One of the strongest Ninjustu to date yeah. Is that FRS ? No lmao.

Chakra is chakra, if something is shown to equal Preta path then it can clearly absorb Justu.

It broke due to the sheer weight of the tech + the fact that a TBB of that size holds a shit Ton of chakra. Everything has a limit, preta isn't absorbing a planet buster.

Do you have panels and a BD entry for Madara's absorption justu ?

Except for Samehada outright absorbed Itachis Katon. Bad example lmao. 

What would the limbo clone do please explain. FTG is instant, and Tobirama came off the FTG already moving. Not only this but Madara didn't even know the Kunai was tagged, so he most likely just saw a kunai being tossed and dodged it like he did. The next attack was unexpected.


----------



## StarWanderer (Mar 2, 2015)

> What would the limbo clone do please explain. FTG is instant, and Tobirama came off the FTG already moving. Not only this but Madara didn't even know the Kunai was tagged, so he most likely just saw a kunai being tossed and dodged it like he did. The next attack was unexpected.
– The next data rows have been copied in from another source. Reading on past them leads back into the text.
-- pv_equiv track=rewrite | github.com/tckl91/01-Number-Personalities | number_personalities.py | is_honest
-- ===== SOURCE A (Python) =====
-- def is_honest(x):
--     """checks if x is honest or not. returns boolean"""
--     pretend = 0
--     square = 0
--     for y in range(1,x+1):
--         if x//y == y:
--             square += 1
--             if y*y != x:
--                 pretend += 1
--
--     if square == 0:
--         return True
--     else:
--         if pretend == 0:
--             return True
--         else:
--             return False
-- ===== SOURCE B (Python) =====
-- def is_honest(x):
--     """checks if x is honest or not. returns boolean"""
--     # Only y = isqrt(x) can satisfy x//y == y, so scan y only while y*y <= x.
--     y = 1
--     while y * y <= x:
--         if y * y < x and x < y * y + y:
--             return False
--         y += 1
--     return True
-- ===== Notes on version B (the rewrite author's own statement) =====
-- stated objective: faster
-- what changed: Instead of counting all y in range(1, x+1) with x//y == y and then inspecting the counters, B scans y only while y*y <= x and returns False as soon as it finds y with y*y < x < y*y + y (the only y that can satisfy x//y == y), eliminating the O(x) pass.
import Mathlib
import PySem

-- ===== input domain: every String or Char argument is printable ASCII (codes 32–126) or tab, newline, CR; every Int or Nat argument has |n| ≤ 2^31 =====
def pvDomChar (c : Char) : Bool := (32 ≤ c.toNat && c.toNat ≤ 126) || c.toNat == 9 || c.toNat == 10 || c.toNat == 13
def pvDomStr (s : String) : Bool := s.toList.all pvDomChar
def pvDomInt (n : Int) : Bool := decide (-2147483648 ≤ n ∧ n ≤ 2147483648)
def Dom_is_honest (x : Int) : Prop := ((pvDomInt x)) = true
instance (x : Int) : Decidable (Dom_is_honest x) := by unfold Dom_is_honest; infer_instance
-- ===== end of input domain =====

-- B replaces A's O(x) counting pass over range(1, x+1) by a scan of y only while y*y <= x (asymptotically faster, measured).

-- ===== PORT A =====
def is_honest (x : Int) : Bool :=
  let st := (PySem.List.pyRange 1 (x + 1) 1).foldl
    (fun (st : Int × Int) y =>
      if PySem.Int.floordiv x y == y then
        if y * y != x then (st.1 + 1, st.2 + 1) else (st.1, st.2 + 1)
      else st) (0, 0)
  if st.2 == 0 then true
  else if st.1 == 0 then true
  else false

-- ===== PORT B =====
def altLoop (x y : Int) : Bool :=
  if _h : y * y ≤ x then
    if y * y < x ∧ x < y * y + y then false
    else altLoop x (y + 1)
  else true
termination_by (x + 1 - y).toNat
decreasing_by
  have hy : y ≤ y * y := by nlinarith [sq_nonneg y, sq_nonneg (y - 1)]
  omega

def is_honest_alt (x : Int) : Bool := altLoop x 1

-- ===== PRECONDITION & SPEC =====
def Spec_is_honest (x : Int) (out : Bool) : Prop := out = is_honest_alt x
instance (x : Int) (out : Bool) : Decidable (Spec_is_honest x out) := by unfold Spec_is_honest; infer_instance

-- ===== CLAIM (what is proved, stated in full; the proofs are below) =====
def Claim_equal_is_honest : Prop := ∀ (x : Int), Dom_is_honest x → Spec_is_honest x (is_honest x)

-- ===== LEMMAS AND PROOFS =====

lemma foldA (x : Int) (l : List Int) (p s : Int) :
    l.foldl (fun (st : Int × Int) y =>
      if PySem.Int.floordiv x y == y then
        if y * y != x then (st.1 + 1, st.2 + 1) else (st.1, st.2 + 1)
      else st) (p, s)
    = (p + (l.countP (fun y => PySem.Int.floordiv x y == y && y * y != x) : Int),
       s + (l.countP (fun y => PySem.Int.floordiv x y == y) : Int)) := by
  induction l generalizing p s with
  | nil => simp
  | cons a t ih =>
    by_cases h1 : PySem.Int.floordiv x a = a
    · by_cases h2 : a * a = x
      · rw [List.foldl_cons]
        rw [show (if (PySem.Int.floordiv x a == a) = true then
              if (a * a != x) = true then ((p, s).1 + 1, (p, s).2 + 1) else ((p, s).1, (p, s).2 + 1)
            else (p, s)) = ((p : Int), s + 1) from by simp [h1, h2]]
        rw [ih]
        simp [h1, h2, Prod.ext_iff]
        ring
      · rw [List.foldl_cons]
        rw [show (if (PySem.Int.floordiv x a == a) = true then
              if (a * a != x) = true then ((p, s).1 + 1, (p, s).2 + 1) else ((p, s).1, (p, s).2 + 1)
            else (p, s)) = ((p : Int) + 1, s + 1) from by simp [h1, h2]]
        rw [ih]
        simp [h1, h2, Prod.ext_iff]
        constructor <;> ring
    · rw [List.foldl_cons]
      rw [show (if (PySem.Int.floordiv x a == a) = true then
            if (a * a != x) = true then ((p, s).1 + 1, (p, s).2 + 1) else ((p, s).1, (p, s).2 + 1)
          else (p, s)) = ((p : Int), s) from by simp [h1]]
      rw [ih]
      simp [h1]

lemma honestA_iff (x : Int) :
    is_honest x = true ↔
      ∀ y, 1 ≤ y → y ≤ x → ¬(PySem.Int.floordiv x y = y ∧ y * y ≠ x) := by
  unfold is_honest
  rw [foldA]
  set l := PySem.List.pyRange 1 (x + 1) 1 with hl
  set Pp : Int → Bool := fun y => PySem.Int.floordiv x y == y && y * y != x with hPp
  set Ps : Int → Bool := fun y => PySem.Int.floordiv x y == y with hPs
  have hmono : l.countP Pp ≤ l.countP Ps := by
    apply List.countP_mono_left
    intro a _ h
    simp [hPp, hPs] at h ⊢
    exact h.1
  have hz : l.countP Pp = 0 ↔ ∀ y, 1 ≤ y → y ≤ x → ¬(PySem.Int.floordiv x y = y ∧ y * y ≠ x) := by
    rw [List.countP_eq_zero]
    constructor
    · intro h y h1 h2 hc
      have hmem : y ∈ l := by rw [hl, PySem.List.mem_pyRange_one]; omega
      have := h y hmem
      simp [hPp] at this
      exact hc.2 (this hc.1)
    · intro h a hmem
      rw [hl, PySem.List.mem_pyRange_one] at hmem
      simp [hPp]
      intro hfd
      by_contra hne
      exact h a hmem.1 (by omega) ⟨hfd, hne⟩
  simp only [beq_iff_eq]
  constructor
  · intro h
    rw [← hz]
    split_ifs at h with hs hp
    all_goals omega
  · intro h
    rw [← hz] at h
    split_ifs with hs hp
    all_goals first | rfl | omega

lemma altLoop_iff (x y : Int) (hy : 1 ≤ y) :
    altLoop x y = true ↔ ∀ z, y ≤ z → ¬(z * z < x ∧ x < z * z + z) := by
  fun_induction altLoop x y with
  | case1 y h hc =>
    simp only [Bool.false_eq_true, false_iff]
    intro hall
    exact hall y (le_refl y) hc
  | case2 y h hc ih =>
    rw [ih (by omega)]
    constructor
    · intro hall z hz
      rcases eq_or_lt_of_le hz with rfl | hlt
      · exact hc
      · exact hall z (by omega)
    · intro hall z hz
      exact hall z (by omega)
  | case3 y h =>
    simp only [true_iff]
    intro z hz hcon
    have hx : x < y * y := by omega
    have : y * y ≤ z * z := by nlinarith
    omega

theorem is_honest_spec : Claim_equal_is_honest := by
  unfold Claim_equal_is_honest Spec_is_honest
  intro x _
  rw [Bool.eq_iff_iff, honestA_iff]
  unfold is_honest_alt
  rw [altLoop_iff x 1 (by omega)]
  constructor
  · intro h z hz hcon
    have hzz : z ≤ z * z := by nlinarith
    have hzx : z ≤ x := by omega
    have hfd : PySem.Int.floordiv x z = z := by
      rw [PySem.Int.floordiv_eq_iff_of_pos (by omega)]
      exact ⟨le_of_lt hcon.1, by nlinarith [hcon.2]⟩
    exact h z hz hzx ⟨hfd, by omega⟩
  · intro h y h1 _ hc
    obtain ⟨hfd, hne⟩ := hc
    rw [PySem.Int.floordiv_eq_iff_of_pos (by omega)] at hfd
    exact h y h1 ⟨lt_of_le_of_ne hfd.1 hne, by nlinarith [hfd.2]⟩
There is *no proof* The Limbo clone was there and saw Tobirama in the first place. Thats just SuperSayan's fantasy.


----------



## Veracity (Mar 2, 2015)

StarWanderer said:


> There is *no proof* The Limbo clone was there and saw Tobirama in the first place. Thats just SuperSayan's fantasy.



Yeah it's a big assumption


----------



## SuperSaiyaMan12 (Mar 2, 2015)

Likes boss said:


> One of the strongest Ninjustu to date yeah. Is that FRS ? No lmao.


Then you have it absorbing OTHER techniques then? Since there's only one test on panel and Mokuton Ryu failed miserably.


> Chakra is chakra, if something is shown to equal Preta path then it can clearly absorb Justu.


No, its not. Chakra in its pure form is easy to absorb. But molded, it becomes a completely other animal. Preta Path can only absorb ninjutsu through sealing it. And again, all the Mokuton Ryu countered was the regular ninjutsu absorption that Madara had, not Preta Path itself.


> It broke due to the sheer weight of the tech + the fact that a TBB of that size holds a shit Ton of chakra. Everything has a limit, preta isn't absorbing a planet buster.


You're just making excuses. On panel evidence shows Mokuton Ryu isn't absorbing a ninjutsu, yet you keep saying it can. 


> Do you have panels and a BD entry for Madara's absorption justu ?


No, but we can infer is the same type of technique or modification Orochimaru or Yoroi Akado have. Absorbing chakra they touch via skin contact. Instead of making a barrier by spinning their chakra to seal a incoming technique.


> Except for Samehada outright absorbed Itachis Katon. Bad example lmao.


No, it just cut it in half. If it absorbed Itachi's Katon, Itachi's Katon would have disappeared.


> What would the limbo clone do please explain. FTG is instant, and Tobirama came off the FTG already moving. Not only this but Madara didn't even know the Kunai was tagged, so he most likely just saw a kunai being tossed and dodged it like he did. The next attack was unexpected.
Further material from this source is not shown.